*** Block opens ***
-- pv_equiv track=rewrite | github.com/kuznetsovvj/education | algorithms/leetcode/2125m.py | nubmerOfBeams
-- ===== SOURCE A (Python) =====
-- def nubmerOfBeams(bank):
--     res = 0
--     cur = 0
--     for line in bank:
--         t = 0
--         for item in line:
--             if item == '1':
--                 t += 1
--         if cur == 0:
--             cur = t
--         else:
--             if t != 0:
--                 res += t * cur
--                 cur = t
--     return res
-- ===== SOURCE B (Python) =====
-- def nubmerOfBeams(bank):
--     # For each row with devices, look ahead to the next row with devices
--     # and multiply the two device counts; no running state is kept.
--     def count1(row):
--         return sum(1 for ch in row if ch == '1')
--     res = 0
--     for i, row in enumerate(bank):
--         c = count1(row)
--         if c == 0:
--             continue
--         for nxt in bank[i + 1:]:
--             d = count1(nxt)
--             if d != 0:
--                 res += c * d
--                 break
--     return res
-- ===== Notes on version B (the rewrite author's own statement) =====
-- stated objective: alternative
-- what changed: Replaces A's single-pass res/cur state machine with a stateless per-row lookahead: every row with devices scans forward for the next row with devices and adds the product of the two counts.
import Mathlib
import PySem

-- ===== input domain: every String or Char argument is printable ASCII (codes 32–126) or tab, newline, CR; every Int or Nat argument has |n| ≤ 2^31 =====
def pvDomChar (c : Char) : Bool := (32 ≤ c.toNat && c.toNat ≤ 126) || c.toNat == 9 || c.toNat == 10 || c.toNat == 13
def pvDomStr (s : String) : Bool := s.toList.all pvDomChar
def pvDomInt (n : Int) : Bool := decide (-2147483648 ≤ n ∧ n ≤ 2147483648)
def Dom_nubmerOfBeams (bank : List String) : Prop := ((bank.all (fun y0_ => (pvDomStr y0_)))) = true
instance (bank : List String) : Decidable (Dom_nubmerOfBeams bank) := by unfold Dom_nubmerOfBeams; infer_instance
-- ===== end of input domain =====

-- B replaces A's single-pass res/cur state machine with a stateless per-row lookahead
-- (each device row scans forward for the next device row and adds the product); alternative, same result.


-- ===== PORT A =====
def nubmerOfBeams (bank : List String) : Int :=
  (bank.foldl (fun (rc : Int × Int) line =>
    let t := line.toList.foldl (fun t item => if item == '1' then t + 1 else t) (0 : Int)
    if rc.2 = 0 then (rc.1, t)
    else if t ≠ 0 then (rc.1 + t * rc.2, t) else rc) ((0 : Int), (0 : Int))).1

-- ===== PORT B =====
-- count1: sum(1 for ch in row if ch == '1')
def pvCount (row : String) : Int :=
  row.toList.foldl (fun t ch => if ch == '1' then t + 1 else t) (0 : Int)

-- inner loop: for nxt in bank[i+1:] — first row with devices, contribution c * d (break)
def pvAltInner (c : Int) : List String → Int
  | [] => 0
  | nxt :: rest =>
      let d := pvCount nxt
      if d ≠ 0 then c * d else pvAltInner c rest

-- outer loop over rows; at row with suffix rs, bank[i+1:] = rs
def pvAltOuter : List String → Int → Int
  | [], res => res
  | row :: rs, res =>
      let c := pvCount row
      if c = 0 then pvAltOuter rs res
      else pvAltOuter rs (res + pvAltInner c rs)

def nubmerOfBeams_alt (bank : List String) : Int := pvAltOuter bank 0

-- ===== PRECONDITION & SPEC =====
def Spec_nubmerOfBeams (bank : List String) (out : Int) : Prop := out = nubmerOfBeams_alt bank
instance (bank : List String) (out : Int) : Decidable (Spec_nubmerOfBeams bank out) := by unfold Spec_nubmerOfBeams; infer_instance

-- ===== CLAIM (what is proved, stated in full; the proofs are below) =====
def Claim_equal_nubmerOfBeams : Prop := ∀ (bank : List String), Dom_nubmerOfBeams bank → Spec_nubmerOfBeams bank (nubmerOfBeams bank)

-- ===== LEMMAS AND PROOFS =====

-- sum of adjacent-pair products of a list of counts
def pvPairSum : List Int → Int
  | a :: b :: r => a * b + pvPairSum (b :: r)
  | _ => 0

-- first nonzero element of a list (0 if none)
def pvHeadNZ (l : List Int) : Int := (l.filter (fun t => t ≠ 0)).headD 0

-- A's per-step state update, on the row's precomputed count
def pvStep (rc : Int × Int) (t : Int) : Int × Int :=
  if rc.2 = 0 then (rc.1, t)
  else if t ≠ 0 then (rc.1 + t * rc.2, t) else rc

lemma pvFold_pos (ts : List Int) (res cur : Int) (h : cur ≠ 0) :
    ts.foldl pvStep (res, cur)
      = (res + pvPairSum (cur :: ts.filter (fun t => t ≠ 0)),
         (ts.filter (fun t => t ≠ 0)).getLastD cur) := by
  induction ts generalizing res cur with
  | nil => simp [pvPairSum]
  | cons t ts ih =>
    by_cases ht : t = 0
    · subst ht
      simp only [List.foldl_cons, pvStep, h, ite_false]
      simpa using ih res cur h
    · simp only [List.foldl_cons, pvStep, if_neg h, if_pos ht]
      rw [ih (res + t * cur) t ht,
        show List.filter (fun t => decide (t ≠ 0)) (t :: ts)
          = t :: List.filter (fun t => decide (t ≠ 0)) ts by simp [ht]]
      refine Prod.ext ?_ ?_
      · show res + t * cur + pvPairSum (t :: ts.filter (fun t => t ≠ 0))
          = res + pvPairSum (cur :: t :: ts.filter (fun t => t ≠ 0))
        simp only [pvPairSum]
        ring
      · rw [List.getLastD_cons]

lemma pvFold_zero (ts : List Int) (res : Int) :
    (ts.foldl pvStep (res, 0)).1 = res + pvPairSum (ts.filter (fun t => t ≠ 0)) := by
  induction ts generalizing res with
  | nil => simp [pvPairSum]
  | cons t ts ih =>
    by_cases ht : t = 0
    · subst ht
      simpa using ih res
    · simp only [List.foldl_cons]
      rw [show pvStep (res, 0) t = (res, t) from by simp [pvStep], pvFold_pos ts res t ht,
        show List.filter (fun t => decide (t ≠ 0)) (t :: ts)
          = t :: List.filter (fun t => decide (t ≠ 0)) ts by simp [ht]]

-- B's inner scan picks out the first nonzero count ahead
lemma pvAltInner_eq (c : Int) (rs : List String) :
    pvAltInner c rs = c * pvHeadNZ (rs.map pvCount) := by
  induction rs with
  | nil => simp [pvAltInner, pvHeadNZ]
  | cons nxt rest ih =>
    by_cases hd : pvCount nxt = 0
    · simp [pvAltInner, pvHeadNZ, hd, ih]
    · simp [pvAltInner, pvHeadNZ, hd]

-- gluing a new head onto the pair sum
lemma pvPairSum_head (t : Int) (l : List Int) :
    t * pvHeadNZ l + pvPairSum (l.filter (fun t => t ≠ 0))
      = pvPairSum (t :: l.filter (fun t => t ≠ 0)) := by
  cases h : l.filter (fun t => decide (t ≠ 0)) with
  | nil => unfold pvHeadNZ; rw [h]; simp [pvPairSum]
  | cons b r => unfold pvHeadNZ; rw [h]; simp [pvPairSum]

-- B's outer loop computes the adjacent-pair sum of the nonzero counts
lemma pvAltOuter_eq (bank : List String) (res : Int) :
    pvAltOuter bank res
      = res + pvPairSum ((bank.map pvCount).filter (fun t => t ≠ 0)) := by
  induction bank generalizing res with
  | nil => simp [pvAltOuter, pvPairSum]
  | cons row rs ih =>
    by_cases hc : pvCount row = 0
    · rw [show pvAltOuter (row :: rs) res = pvAltOuter rs res from by
        simp [pvAltOuter, hc], ih, List.map_cons,
        show List.filter (fun t => decide (t ≠ 0)) (pvCount row :: rs.map pvCount)
          = List.filter (fun t => decide (t ≠ 0)) (rs.map pvCount) by simp [hc]]
    · simp only [pvAltOuter, if_neg hc, ih, pvAltInner_eq, List.map_cons]
      rw [show List.filter (fun t => decide (t ≠ 0)) (pvCount row :: rs.map pvCount)
        = pvCount row :: List.filter (fun t => decide (t ≠ 0)) (rs.map pvCount) by simp [hc],
        ← pvPairSum_head]
      ring

-- ===== VERDICT (by name: the statement is the Claim_ definition above) =====
theorem nubmerOfBeams_spec : Claim_equal_nubmerOfBeams := by
  intro bank _
  show nubmerOfBeams bank = nubmerOfBeams_alt bank
  unfold nubmerOfBeams nubmerOfBeams_alt
  have hfold :
      (bank.foldl (fun (rc : Int × Int) line =>
        let t := line.toList.foldl (fun t item => if item == '1' then t + 1 else t) (0 : Int)
        if rc.2 = 0 then (rc.1, t)
        else if t ≠ 0 then (rc.1 + t * rc.2, t) else rc) ((0 : Int), (0 : Int)))
      = ((bank.map pvCount).foldl pvStep ((0 : Int), (0 : Int))) := by
    rw [List.foldl_map]
    rfl
  rw [hfold, pvFold_zero, pvAltOuter_eq]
*** Block closes ***
* What you should do
Looking only at the data above, say how many of its lines contain the string "stateless", and nothing more.

* Answer area
2